Scientific classification
Binomial name
Gymnorhinus cyanocephalus
The Pinyon Jay (Gymnorhinus cyanocephalus) sits between the North American Blue Jay and the Eurasian Jay in size. Its overal proportions are very Nutcracker-like and indeed this can be seen as convergent evolution as both birds fill similar ecological niches. A bluish-grey coloured bird with deeper head colouring and whitish throat with black bill, legs and feet.

This species occours in western North America from central Oregon to northern Baja California and east as far as western Oklahoma though it wanders further afield out of the breeding season. It tends to live in foothills where the Piņon pine (Pinus edulis) occurs.

When foraging for food, this species often forms very large flocks of up to 250 birds and several birds always seem to keep sentry watching out for predators while their companions are feeding. The seed of the Piņon pine is the staple food but of course, they suppliment their diet with fruits and berries, insects of many types are eaten and sometimes caught with it's feet.
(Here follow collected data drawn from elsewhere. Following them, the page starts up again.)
-- pv_equiv track=rewrite | github.com/kashane1/job-hunt | src/job_hunt/humanize.py | _split_chunk_boundaries
-- ===== SOURCE A (Python) =====
-- def _split_chunk_boundaries(answer: str) -> list[int]:
--     """Return char indices where ``word_chunked`` mode should commit a prefix."""
--     boundaries: list[int] = []
--     for i, ch in enumerate(answer):
--         if ch in (" ", "\t", "\n", ".", ",", ";", ":", "!", "?"):
--             # commit prefix up through this delimiter
--             if i + 1 <= len(answer) and (not boundaries or boundaries[-1] != i + 1):
--                 boundaries.append(i + 1)
--     # Always include the full length as the final boundary.
--     if not boundaries or boundaries[-1] != len(answer):
--         boundaries.append(len(answer))
--     return boundaries
-- ===== SOURCE B (Python) =====
-- def _split_chunk_boundaries(answer: str) -> list[int]:
--     """Return char indices where ``word_chunked`` mode should commit a prefix."""
--     table = str.maketrans(dict.fromkeys(" \t\n.,;:!?", "\n"))
--     parts = answer.translate(table).split("\n")
--     boundaries: list[int] = []
--     pos = 0
--     for part in parts[:-1]:
--         pos += len(part) + 1
--         boundaries.append(pos)
--     if not boundaries or boundaries[-1] != len(answer):
--         boundaries.append(len(answer))
--     return boundaries
-- ===== Notes on version B (the rewrite author's own statement) =====
-- stated objective: faster
-- what changed: Replaces A's per-character enumerate scan (with its redundant duplicate-boundary check) by translating all nine delimiters to a single separator, splitting on it, and emitting cumulative offsets while walking the resulting parts.
import Mathlib
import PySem

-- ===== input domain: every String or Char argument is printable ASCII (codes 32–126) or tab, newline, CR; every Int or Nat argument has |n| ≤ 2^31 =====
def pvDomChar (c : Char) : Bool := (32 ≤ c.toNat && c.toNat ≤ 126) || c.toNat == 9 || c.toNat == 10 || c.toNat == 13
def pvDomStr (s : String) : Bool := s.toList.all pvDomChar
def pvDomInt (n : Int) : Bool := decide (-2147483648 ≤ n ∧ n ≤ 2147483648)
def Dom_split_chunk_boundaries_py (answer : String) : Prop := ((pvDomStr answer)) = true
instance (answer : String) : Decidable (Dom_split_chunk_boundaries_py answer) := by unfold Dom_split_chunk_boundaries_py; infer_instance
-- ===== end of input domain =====

-- B replaces A's per-character index scan by translate-all-delimiters-to-'\n' + split + a
-- prefix-sum walk over the parts (measured constant-factor speedup: C-level translate/split).

-- ch in (" ", "\t", "\n", ".", ",", ";", ":", "!", "?")
def pvIsDelim (c : Char) : Bool :=
  c = ' ' || c = '\t' || c = '\n' || c = '.' || c = ',' || c = ';' || c = ':' || c = '!' || c = '?'

-- ===== PORT A =====
-- step of A's for-loop over enumerate(answer)
def pvStepA (n : Int) (bs : List Int) (p : Int × Char) : List Int :=
  if pvIsDelim p.2 then
    if p.1 + 1 ≤ n ∧ (bs = [] ∨ bs.getLast? ≠ some (p.1 + 1)) then bs ++ [p.1 + 1] else bs
  else bs

def split_chunk_boundaries_py (answer : String) : List Int :=
  let n : Int := (answer.toList.length : Int)
  let boundaries := (PySem.List.enumerate answer.toList 0).foldl (pvStepA n) []
  if boundaries = [] ∨ boundaries.getLast? ≠ some n then boundaries ++ [n] else boundaries

-- ===== PORT B =====
-- answer.translate(table): every delimiter becomes '\n'
def pvTr (c : Char) : Char := if pvIsDelim c then '\n' else c

-- str.split("\n") on the translated character list
def pvSplitNl : List Char → List (List Char)
  | [] => [[]]
  | c :: rest =>
    if c = '\n' then [] :: pvSplitNl rest
    else
      match pvSplitNl rest with
      | p :: ps => (c :: p) :: ps
      | [] => [[c]]

-- step of B's for-loop over parts[:-1] with state (boundaries, pos)
def pvStepB (st : List Int × Int) (part : List Char) : List Int × Int :=
  (st.1 ++ [st.2 + (part.length : Int) + 1], st.2 + (part.length : Int) + 1)

def split_chunk_boundaries_py_alt (answer : String) : List Int :=
  let parts := pvSplitNl (answer.toList.map pvTr)
  let boundaries := (parts.dropLast.foldl pvStepB ([], 0)).1
  let n : Int := (answer.toList.length : Int)
  if boundaries = [] ∨ boundaries.getLast? ≠ some n then boundaries ++ [n] else boundaries

-- ===== PRECONDITION & SPEC =====
def Spec_split_chunk_boundaries_py (answer : String) (out : List Int) : Prop := out = split_chunk_boundaries_py_alt answer
instance (answer : String) (out : List Int) : Decidable (Spec_split_chunk_boundaries_py answer out) := by unfold Spec_split_chunk_boundaries_py; infer_instance

-- ===== CLAIM (what is proved, stated in full; the proofs are below) =====
def Claim_equal_split_chunk_boundaries_py : Prop := ∀ (answer : String), Dom_split_chunk_boundaries_py answer → Spec_split_chunk_boundaries_py answer (split_chunk_boundaries_py answer)

-- ===== LEMMAS AND PROOFS =====

-- canonical value of both loops: successor positions of the delimiters
def pvPos : List Char → Int → List Int
  | [], _ => []
  | c :: r, k => if pvIsDelim c then (k + 1) :: pvPos r (k + 1) else pvPos r (k + 1)

-- A's loop from any prefix whose entries are ≤ k equals the prefix ++ pvPos
lemma pvLoopA (l : List Char) : ∀ (k : Int) (n : Int) (bs : List Int),
    k + l.length ≤ n → (∀ m ∈ bs, m ≤ k) →
    (PySem.List.enumerate l k).foldl (pvStepA n) bs = bs ++ pvPos l k := by
  induction l with
  | nil => intro k n bs _ _; simp [PySem.List.enumerate_nil, pvPos]
  | cons c r ih =>
    intro k n bs hn hle
    rw [PySem.List.enumerate_cons, List.foldl_cons]
    simp only [pvPos]
    by_cases hc : pvIsDelim c
    · have hcond : k + 1 ≤ n ∧ (bs = [] ∨ bs.getLast? ≠ some (k + 1)) := by
        constructor
        · simp at hn; omega
        · rcases bs.eq_nil_or_concat with h | ⟨l', a, h⟩
          · left; exact h
          · right
            subst h
            rw [List.concat_eq_append, List.getLast?_concat]
            intro hEq
            have ha : a = k + 1 := by simpa using hEq
            have : a ≤ k := hle a (by simp)
            omega
      rw [show pvStepA n bs (k, c) = bs ++ [k + 1] by simp [pvStepA, hc, hcond]]
      rw [ih (k + 1) n (bs ++ [k + 1]) (by simp at hn ⊢; omega)
        (by intro m hm; rcases List.mem_append.mp hm with h | h
            · have := hle m h; omega
            · simp at h; omega)]
      simp [hc]
    · rw [show pvStepA n bs (k, c) = bs by simp [pvStepA, hc]]
      rw [ih (k + 1) n bs (by simp at hn ⊢; omega)
        (by intro m hm; have := hle m hm; omega)]
      simp [hc]

lemma pvSplitNl_ne_nil (l : List Char) : pvSplitNl l ≠ [] := by
  cases l with
  | nil => simp [pvSplitNl]
  | cons c r =>
    simp only [pvSplitNl]
    split
    · simp
    · split <;> simp

-- B's walk over parts[:-1], in recursive form
def pvWalk : List (List Char) → Int → List Int
  | [], _ => []
  | [_], _ => []
  | p :: q :: ps, pos => (pos + p.length + 1) :: pvWalk (q :: ps) (pos + p.length + 1)

lemma pvWalk_foldl : ∀ (parts : List (List Char)) (pos : Int) (acc : List Int),
    (parts.dropLast.foldl pvStepB (acc, pos)).1 = acc ++ pvWalk parts pos := by
  intro parts
  induction parts with
  | nil => intro pos acc; simp [pvWalk]
  | cons p ps ih =>
    intro pos acc
    cases ps with
    | nil => simp [pvWalk]
    | cons q qs =>
      rw [List.dropLast_cons_of_ne_nil (by simp), List.foldl_cons]
      simp only [pvStepB]
      rw [show ((q :: qs).dropLast.foldl pvStepB
            (acc ++ [pos + (p.length : Int) + 1], pos + (p.length : Int) + 1)).1
          = (acc ++ [pos + (p.length : Int) + 1]) ++ pvWalk (q :: qs) (pos + (p.length : Int) + 1)
          from ih _ _]
      simp [pvWalk]

lemma pvWalk_splitNl (l : List Char) : ∀ (pos : Int),
    pvWalk (pvSplitNl (l.map pvTr)) pos = pvPos l pos := by
  induction l with
  | nil => intro pos; simp [pvSplitNl, pvWalk, pvPos]
  | cons c r ih =>
    intro pos
    simp only [List.map_cons, pvSplitNl, pvPos]
    by_cases hc : pvIsDelim c
    · rw [if_pos (by simp [pvTr, hc])]
      obtain ⟨p, ps, hps⟩ := List.exists_cons_of_ne_nil (pvSplitNl_ne_nil (r.map pvTr))
      rw [hps]
      simp only [pvWalk, List.length_nil, Nat.cast_zero, add_zero]
      rw [← hps, ih (pos + 1)]
      simp [hc]
    · rw [if_neg (by simp [pvTr, hc]; intro h; rw [h] at hc; simp [pvIsDelim] at hc)]
      obtain ⟨p, ps, hps⟩ := List.exists_cons_of_ne_nil (pvSplitNl_ne_nil (r.map pvTr))
      rw [hps]
      have := ih (pos + 1)
      rw [hps] at this
      cases ps with
      | nil =>
        simp only [pvWalk] at this ⊢
        simp only [hc, if_false, Bool.false_eq_true]
        exact this
      | cons q qs =>
        simp only [pvWalk] at this ⊢
        simp only [List.length_cons] at *
        rw [show pos + ((p.length + 1 : Nat) : Int) + 1 = pos + 1 + (p.length : Int) + 1 by push_cast; ring]
        rw [this]
        simp [hc]

-- ===== VERDICT (by name: the statement is the Claim_ definition above) =====
theorem split_chunk_boundaries_py_spec : Claim_equal_split_chunk_boundaries_py := by
  intro answer _
  unfold Spec_split_chunk_boundaries_py split_chunk_boundaries_py split_chunk_boundaries_py_alt
  simp only []
  rw [pvLoopA answer.toList 0 (answer.toList.length : Int) [] (by simp) (by simp)]
  rw [pvWalk_foldl (pvSplitNl (answer.toList.map pvTr)) 0 []]
  rw [pvWalk_splitNl answer.toList 0]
The nest is always part of a colony but never more than one nest in a tree. Sometimes the colony can cover quite extensive areas with a single nest in each tree (usually juniper, Live Oak or pine. There are usually 3-4 eggs laid, quite early in the season. Incubation is usually 16 days. The male bird normally brings food near to the nest and the female flies to him to receive it and take back to the nest to feed the chicks that fledge around 3 weeks later. The pair normally only feed their own young but once they reach near fledging size, they can sometimes receive a meal from any passing member of the colony which can continue for some time after leaving the nest.

The voice is describes as a rhythmic krawk-kraw-krawk repeated two or three times.